2. Violation of Principles of Natural Justice.
3. Merits of additions made under Section 68 of the Income Tax Act for unexplained cash credits.

Detailed Analysis:

1. Validity of Reopening Assessments under Section 147/148:
The Assessing Officer (A.O.) issued notices under Section 148 to reopen assessments based on a survey conducted at the corporate office of the assessees, which was controlled by Bhushan Group. The A.O. cited the statement of an employee, Mr. B.S. Bisht, who claimed that several companies operating from the premises were paper companies. The A.O. concluded that the share capital and share premium received by the assessees were questionable. The assessees objected, arguing that there was no live link or causal nexus between the information and the belief that income had escaped assessment. The Tribunal held that the A.O. lacked specific information or material to establish a causal nexus between the information and the alleged escaped income. The reasons recorded were based on suspicion and conjecture, not on tangible material. Therefore, the assumption of jurisdiction under Section 147/148 was held to be illegal and erroneous, rendering all subsequent proceedings non-est.
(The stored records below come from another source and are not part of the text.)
-- pv_equiv track=rewrite | github.com/sibosop/sibcommon | utils.py | sysex_to_data
-- ===== SOURCE A (Python) =====
-- def sysex_to_data(sysex):
--   data = [None] * len(sysex)
--   cnt2 = 0
--   bits = 0
--   for cnt in range(0,len(sysex)):
--     if ((cnt % 8) == 0):
--       bits = sysex[cnt]
--     else:
--       data[cnt2] = sysex[cnt] | ((bits & 1) << 7)
--       cnt2 += 1
--       bits >>= 1
--   return data[0:cnt2]
-- ===== SOURCE B (Python) =====
-- def sysex_to_data(sysex):
--     data = []
--     for i in range(0, len(sysex), 8):
--         header = sysex[i]
--         for j, b in enumerate(sysex[i+1:i+8]):
--             data.append(b | (((header >> j) & 1) << 7))
--     return data
-- ===== Notes on version B (the rewrite author's own statement) =====
-- stated objective: simpler
-- what changed: Replaces A's flat index loop with cnt%8 dispatch, a mutated bits register, a preallocated None list, a separate output counter and a final slice by a nested block traversal: an outer loop over 8-byte blocks that reads the header once and an inner enumerate over the up-to-7 data bytes of the block, appending each decoded byte directly.
import Mathlib
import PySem

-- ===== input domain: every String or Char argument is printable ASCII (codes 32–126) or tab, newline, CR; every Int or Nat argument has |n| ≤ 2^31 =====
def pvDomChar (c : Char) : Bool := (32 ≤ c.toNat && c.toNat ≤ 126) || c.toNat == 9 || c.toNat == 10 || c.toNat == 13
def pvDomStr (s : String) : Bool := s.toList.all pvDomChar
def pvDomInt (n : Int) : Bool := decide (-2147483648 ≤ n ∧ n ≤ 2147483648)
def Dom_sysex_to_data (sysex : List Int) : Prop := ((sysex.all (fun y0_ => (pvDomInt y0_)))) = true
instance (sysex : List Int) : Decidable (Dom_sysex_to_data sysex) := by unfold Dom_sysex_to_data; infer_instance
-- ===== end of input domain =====

-- B replaces A's flat cnt%8-dispatch loop (preallocated list, output counter, mutated bits register,
-- final slice) by a nested traversal over 8-byte blocks, appending each decoded byte directly: simpler.

-- ===== PORT A =====
-- Python's `[None] * len(sysex)` is modelled as a list of 0-placeholders: every cell the
-- function returns has been overwritten first, so the placeholder value is never observed.
def sysex_to_data (sysex : List Int) : List Int :=
  let st :=
    (PySem.List.pyRange 0 (sysex.length : Int) 1).foldl
      (fun (st : List Int × Int × Int) cnt =>
        if PySem.Int.mod cnt 8 = 0 then
          (st.1, st.2.1, PySem.List.pyGetD sysex cnt 0)
        else
          (PySem.List.pySetD st.1 st.2.1
             (PySem.Int.bor (PySem.List.pyGetD sysex cnt 0) ((PySem.Int.band st.2.2 1) <<< 7)),
           st.2.1 + 1, st.2.2 >>> 1))
      (List.replicate sysex.length 0, 0, 0)
  PySem.List.slice st.1 (some 0) (some st.2.1)

-- ===== PORT B =====
-- `header >> j`: the enumerate index j is always ≥ 0, so `.toNat` is exact here.
def sysex_to_data_alt (sysex : List Int) : List Int :=
  (PySem.List.pyRange 0 (sysex.length : Int) 8).foldl
    (fun data i =>
      let header := PySem.List.pyGetD sysex i 0
      (PySem.List.enumerate (PySem.List.slice sysex (some (i + 1)) (some (i + 8)))).foldl
        (fun data jb =>
          data ++ [PySem.Int.bor jb.2 ((PySem.Int.band (header >>> jb.1.toNat) 1) <<< 7)])
        data)
    []

-- ===== PRECONDITION & SPEC =====
def Spec_sysex_to_data (sysex : List Int) (out : List Int) : Prop := out = sysex_to_data_alt sysex
instance (sysex : List Int) (out : List Int) : Decidable (Spec_sysex_to_data sysex out) := by unfold Spec_sysex_to_data; infer_instance

-- ===== CLAIM (what is proved, stated in full; the proofs are below) =====
def Claim_equal_sysex_to_data : Prop := ∀ (sysex : List Int), Dom_sysex_to_data sysex → Spec_sysex_to_data sysex (sysex_to_data sysex)

-- ===== LEMMAS AND PROOFS =====

-- Reference decoder for one block: the data bytes `bs` under header `h`, LSB first.
def pvDecode (h : Int) : List Int → List Int
  | [] => []
  | b :: r => PySem.Int.bor b ((PySem.Int.band h 1) <<< 7) :: pvDecode (h >>> 1) r

-- Reference result: the input in chunks of 8 (1 header + up to 7 data bytes).
def pvChunks : List Int → List Int
  | [] => []
  | h :: t => pvDecode h (t.take 7) ++ pvChunks (t.drop 7)
  termination_by l => l.length
  decreasing_by simp

theorem pvChunks_nil : pvChunks [] = [] := by rw [pvChunks]

theorem pvChunks_cons (h : Int) (t : List Int) :
    pvChunks (h :: t) = pvDecode h (t.take 7) ++ pvChunks (t.drop 7) := by rw [pvChunks]

theorem pvDecode_length (h : Int) (bs : List Int) : (pvDecode h bs).length = bs.length := by
  induction bs generalizing h with
  | nil => rfl
  | cons b r ih => simp [pvDecode, ih]

-- A's loop body, as a function of the (data, cnt2, bits) state and the (index, value) pair.
def pvStepA (st : List Int × Int × Int) (p : Int × Int) : List Int × Int × Int :=
  if PySem.Int.mod p.1 8 = 0 then
    (st.1, st.2.1, p.2)
  else
    (PySem.List.pySetD st.1 st.2.1
       (PySem.Int.bor p.2 ((PySem.Int.band st.2.2 1) <<< 7)),
     st.2.1 + 1, st.2.2 >>> 1)

theorem pvA_inner (bs : List Int) :
    ∀ (s : Int) (out pad : List Int) (b0 : Int),
    bs.length ≤ pad.length →
    (∀ j : Nat, j < bs.length → PySem.Int.mod (s + j) 8 ≠ 0) →
    ∃ b1, (PySem.List.enumerate bs s).foldl (pvStepA) (out ++ pad, (out.length : Int), b0)
      = (out ++ pvDecode b0 bs ++ pad.drop bs.length,
         ((out.length + bs.length : Nat) : Int), b1) := by
  induction bs with
  | nil => intro s out pad b0 _ _; exact ⟨b0, by simp [PySem.List.enumerate, pvDecode]⟩
  | cons b r ih =>
    intro s out pad b0 hlen hmod
    obtain ⟨p, pt, rfl⟩ : ∃ p pt, pad = p :: pt := by
      cases pad with
      | nil => simp at hlen
      | cons p pt => exact ⟨p, pt, rfl⟩
    rw [PySem.List.enumerate_cons, List.foldl_cons]
    have hs : PySem.Int.mod s 8 ≠ 0 := by
      have := hmod 0 (by simp); simpa using this
    have hset : (out ++ p :: pt).set out.length
        (PySem.Int.bor b ((PySem.Int.band b0 1) <<< 7)) =
        (out ++ [PySem.Int.bor b ((PySem.Int.band b0 1) <<< 7)]) ++ pt := by
      rw [List.set_append]; simp
    have hstep : pvStepA (out ++ p :: pt, (out.length : Int), b0) (s, b) =
        ((out ++ [PySem.Int.bor b ((PySem.Int.band b0 1) <<< 7)]) ++ pt,
         (((out ++ [PySem.Int.bor b ((PySem.Int.band b0 1) <<< 7)]).length : Nat) : Int),
         b0 >>> 1) := by
      simp only [pvStepA, if_neg hs]
      rw [show ((out.length : Int)) = ((out.length : Nat) : Int) from rfl,
          PySem.List.pySetD_natCast, hset]
      simp
    rw [hstep]
    obtain ⟨b1, hrec⟩ := ih (s + 1) (out ++ [PySem.Int.bor b ((PySem.Int.band b0 1) <<< 7)]) pt
      (b0 >>> 1) (by simpa using hlen)
      (by intro j hj
          have := hmod (j + 1) (by simpa using Nat.succ_lt_succ hj)
          have harith : s + ((j : Int) + 1) = s + 1 + (j : Int) := by ring
          simpa [harith] using this)
    refine ⟨b1, ?_⟩
    rw [hrec]
    simp [pvDecode]
    omega

theorem pvA_outer (n : Nat) :
    ∀ (l : List Int) (out pad : List Int) (k : Nat) (b0 : Int),
    l.length ≤ n → l.length ≤ pad.length →
    ∃ b1, (PySem.List.enumerate l ((8 * k : Nat) : Int)).foldl (pvStepA)
        (out ++ pad, (out.length : Int), b0)
      = (out ++ pvChunks l ++ pad.drop (pvChunks l).length,
         ((out.length + (pvChunks l).length : Nat) : Int), b1) := by
  induction n with
  | zero =>
    intro l out pad k b0 hn _
    have : l = [] := List.eq_nil_of_length_eq_zero (Nat.le_zero.mp hn)
    subst this
    exact ⟨b0, by simp [PySem.List.enumerate, pvChunks_nil]⟩
  | succ n ih =>
    intro l out pad k b0 hn hlen
    cases l with
    | nil => exact ⟨b0, by simp [PySem.List.enumerate, pvChunks_nil]⟩
    | cons h t =>
      rw [PySem.List.enumerate_cons, List.foldl_cons]
      have hmod0 : PySem.Int.mod ((8 * k : Nat) : Int) 8 = 0 := by
        rw [PySem.Int.mod_eq_zero_iff_dvd]
        exact ⟨(k : Int), by push_cast; ring⟩
      have hstep : pvStepA (out ++ pad, (out.length : Int), b0) (((8 * k : Nat) : Int), h)
          = (out ++ pad, (out.length : Int), h) := by
        simp only [pvStepA, if_pos hmod0]
      rw [hstep]
      -- split t into this block's data bytes and the rest
      have hsplit : PySem.List.enumerate t (((8 * k : Nat) : Int) + 1)
          = PySem.List.enumerate (t.take 7) (((8 * k : Nat) : Int) + 1)
            ++ PySem.List.enumerate (t.drop 7)
                ((((8 * k : Nat) : Int) + 1) + ((t.take 7).length : Int)) := by
        conv_lhs => rw [← List.take_append_drop 7 t]
        rw [PySem.List.enumerate_append]
      rw [hsplit, List.foldl_append]
      have htk : (t.take 7).length ≤ pad.length := by
        simp at hlen ⊢; omega
      have hmodin : ∀ j : Nat, j < (t.take 7).length →
          PySem.Int.mod (((8 * k : Nat) : Int) + 1 + j) 8 ≠ 0 := by
        intro j hj
        have hj7 : j < 7 := lt_of_lt_of_le hj (by simp)
        rw [PySem.Int.mod_eq_emod_of_pos (by norm_num)]
        push_cast
        omega
      obtain ⟨bmid, hmid⟩ := pvA_inner (t.take 7) (((8 * k : Nat) : Int) + 1) out pad h htk
        (by intro j hj; have := hmodin j hj; simpa using this)
      rw [hmid]
      by_cases hle : t.length ≤ 7
      · have hdrop7 : t.drop 7 = [] := by simp; omega
        refine ⟨bmid, ?_⟩
        rw [hdrop7]
        simp [PySem.List.enumerate, pvChunks_cons, hdrop7, pvChunks_nil, pvDecode_length]
      · -- a full block; recurse on the rest starting at index 8*(k+1)
        have htk7 : (t.take 7).length = 7 := by simp; omega
        have hstart : ((8 * k : Nat) : Int) + 1 + ((t.take 7).length : Int)
            = ((8 * (k + 1) : Nat) : Int) := by
          rw [htk7]; push_cast; ring
        rw [hstart]
        have hcast : ((out.length + (t.take 7).length : Nat) : Int)
            = (((out ++ pvDecode h (t.take 7)).length : Nat) : Int) := by
          simp [pvDecode_length]
        rw [show (out ++ pvDecode h (t.take 7) ++ pad.drop (t.take 7).length)
              = ((out ++ pvDecode h (t.take 7)) ++ pad.drop 7) by rw [htk7],
            hcast]
        obtain ⟨b1, hrec⟩ := ih (t.drop 7) (out ++ pvDecode h (t.take 7)) (pad.drop 7)
          (k + 1) bmid (by simp at hn ⊢; omega) (by simp at hlen ⊢; omega)
        refine ⟨b1, ?_⟩
        rw [hrec]
        simp [pvChunks_cons, pvDecode_length, List.drop_drop]
        constructor
        · congr 1; omega
        · omega

theorem pvA_eq_chunks (sysex : List Int) : sysex_to_data sysex = pvChunks sysex := by
  unfold sysex_to_data
  have hfold :
      (PySem.List.pyRange 0 (sysex.length : Int) 1).foldl
        (fun (st : List Int × Int × Int) cnt =>
          if PySem.Int.mod cnt 8 = 0 then
            (st.1, st.2.1, PySem.List.pyGetD sysex cnt 0)
          else
            (PySem.List.pySetD st.1 st.2.1
               (PySem.Int.bor (PySem.List.pyGetD sysex cnt 0) ((PySem.Int.band st.2.2 1) <<< 7)),
             st.2.1 + 1, st.2.2 >>> 1))
        (List.replicate sysex.length 0, 0, 0)
      = (PySem.List.enumerate sysex 0).foldl (pvStepA)
          (List.replicate sysex.length 0, 0, 0) := by
    rw [PySem.List.enumerate_eq_map_pyRange sysex 0, List.foldl_map]
    rfl
  rw [hfold]
  obtain ⟨b1, hres⟩ := pvA_outer sysex.length sysex [] (List.replicate sysex.length 0) 0 0
    le_rfl (by simp)
  norm_num at hres
  simp only [hres]
  rw [PySem.List.slice_zero_start, PySem.List.slice_to _ (Int.natCast_nonneg _)]
  simp [List.take_left']

theorem int_shiftRight_zero (h : Int) : h >>> (0 : Nat) = h := by
  cases h <;> simp

theorem pyRange8_nil (a b : Int) (h : b ≤ a) : PySem.List.pyRange a b 8 = [] := by
  rw [PySem.List.pyRange_of_pos a b (by norm_num), if_neg (by omega)]
  simp

theorem pyRange8_cons (a b : Int) (h : a < b) :
    PySem.List.pyRange a b 8 = a :: PySem.List.pyRange (a + 8) b 8 := by
  rw [PySem.List.pyRange_of_pos a b (by norm_num),
      PySem.List.pyRange_of_pos (a + 8) b (by norm_num)]
  by_cases h8 : a + 8 < b
  · rw [if_pos h, if_pos h8,
        show ((b - a + 8 - 1) / 8).toNat = ((b - (a + 8) + 8 - 1) / 8).toNat + 1 from by omega,
        List.range_succ_eq_map, List.map_cons, List.map_map]
    refine congrArg₂ _ (by norm_num) (List.map_congr_left ?_)
    intro x _
    simp only [Function.comp_apply]
    push_cast
    ring
  · rw [if_pos h, if_neg h8,
        show ((b - a + 8 - 1) / 8).toNat = 1 from by omega]
    simp

-- B's inner loop over one block's data bytes is the reference decoder
theorem pvB_decode (h : Int) (bs : List Int) :
    ∀ (s : Nat) (acc : List Int),
    (PySem.List.enumerate bs (s : Int)).foldl
      (fun data jb => data ++ [PySem.Int.bor jb.2 ((PySem.Int.band (h >>> jb.1.toNat) 1) <<< 7)])
      acc
    = acc ++ pvDecode (h >>> s) bs := by
  induction bs with
  | nil => intro s acc; simp [PySem.List.enumerate, pvDecode]
  | cons b r ih =>
    intro s acc
    rw [PySem.List.enumerate_cons, List.foldl_cons,
        show ((s : Int) + 1) = ((s + 1 : Nat) : Int) from by push_cast; ring, ih (s + 1)]
    have hsh : h >>> s >>> (1 : Int) = h >>> (s + 1) := by
      rw [show (1 : Int) = ((1 : Nat) : Int) from rfl, Int.shiftRight_natCast_right,
          ← Int.shiftRight_add]
    simp [pvDecode, hsh, Int.shiftRight_natCast_right]

-- B's outer loop from block k onwards
theorem pvB_outer (sysex : List Int) (n : Nat) :
    ∀ (k : Nat) (acc : List Int), sysex.length ≤ n + 8 * k →
    (PySem.List.pyRange ((8 * k : Nat) : Int) (sysex.length : Int) 8).foldl
      (fun data i =>
        (PySem.List.enumerate (PySem.List.slice sysex (some (i + 1)) (some (i + 8)))).foldl
          (fun data jb => data ++ [PySem.Int.bor jb.2
             ((PySem.Int.band ((PySem.List.pyGetD sysex i 0) >>> jb.1.toNat) 1) <<< 7)]) data)
      acc
    = acc ++ pvChunks (sysex.drop (8 * k)) := by
  induction n with
  | zero =>
    intro k acc hbound
    rw [pyRange8_nil _ _ (by omega)]
    have : sysex.drop (8 * k) = [] := by simp; omega
    simp [this, pvChunks_nil]
  | succ n ih =>
    intro k acc hbound
    by_cases hlt : 8 * k < sysex.length
    · rw [pyRange8_cons _ _ (by omega)]
      simp only [List.foldl_cons]
      have hsl : PySem.List.slice sysex (some (((8 * k : Nat) : Int) + 1))
            (some (((8 * k : Nat) : Int) + 8))
          = (sysex.drop (8 * k + 1)).take 7 := by
        rw [PySem.List.slice_toNat sysex (by positivity) (by positivity),
            show ((((8 * k : Nat) : Int)) + 1).toNat = 8 * k + 1 from by omega,
            show ((((8 * k : Nat) : Int)) + 8).toNat = 8 * k + 8 from by omega,
            show 8 * k + 8 - (8 * k + 1) = 7 from by omega]
      rw [hsl]
      have hdec := pvB_decode (PySem.List.pyGetD sysex ((8 * k : Nat) : Int) 0)
        ((sysex.drop (8 * k + 1)).take 7) 0 acc
      simp only [Nat.cast_zero, int_shiftRight_zero] at hdec
      rw [hdec,
          show (((8 * k : Nat) : Int) + 8) = ((8 * (k + 1) : Nat) : Int) from by push_cast; ring,
          ih (k + 1) _ (by omega)]
      have hget : PySem.List.pyGetD sysex ((8 * k : Nat) : Int) 0 = sysex[8 * k] := by
        rw [PySem.List.pyGetD_natCast, List.getD_eq_getElem _ _ hlt]
      rw [hget, List.drop_eq_getElem_cons hlt, pvChunks_cons, List.drop_drop,
          show 8 * k + 1 + 7 = 8 * (k + 1) from by omega]
      simp
    · rw [pyRange8_nil _ _ (by omega)]
      have : sysex.drop (8 * k) = [] := by simp; omega
      simp [this, pvChunks_nil]

theorem pvB_eq_chunks (sysex : List Int) : sysex_to_data_alt sysex = pvChunks sysex := by
  unfold sysex_to_data_alt
  have h := pvB_outer sysex sysex.length 0 [] (by omega)
  simp only [Nat.mul_zero, Nat.cast_zero, List.nil_append, List.drop_zero] at h
  exact h

-- ===== VERDICT (by name: the statement is the Claim_ definition above) =====
theorem sysex_to_data_spec : Claim_equal_sysex_to_data := by
  intro sysex _
  unfold Spec_sysex_to_data
  rw [pvA_eq_chunks, pvB_eq_chunks]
2. Violation of Principles of Natural Justice:
The A.O. relied on Inspector Reports and field enquiries to make additions but did not confront the assessees with these findings. The Tribunal noted that Section 142(3) mandates that any information or evidence collected must be put to the assessee for rebuttal before being used for assessment. The A.O.'s failure to do so was a violation of the Principles of Natural Justice, rendering the assessment proceedings null and void. The Tribunal emphasized that the statutory procedure under Section 142 must be followed, and any deviation renders the assessment invalid.

3. Merits of Additions under Section 68:
On merits, the assessees had furnished documents such as confirmations, bank statements, and ITR acknowledgments to establish the identity, genuineness, and creditworthiness of the investors. The A.O. relied on Inspector Reports, which were not confronted to the assessees, to make additions under Section 68. The Tribunal noted inconsistencies in these reports and held that the assessees had discharged their initial burden of proof. The A.O. failed to refute the documentary evidence provided by the assessees. The Tribunal also noted that the requirement to prove the source of the source of the investors was not applicable for the assessment years in question. Therefore, the additions made under Section 68 were not sustainable.

Conclusion:
The Tribunal allowed the Cross Objections filed by the assessees, quashing the reopening of assessments under Section 147/148 and holding the assessment proceedings null and void due to the violation of Principles of Natural Justice. The Tribunal also dismissed the Department's appeals on merits, as the assessees had successfully discharged their burden of proof under Section 68.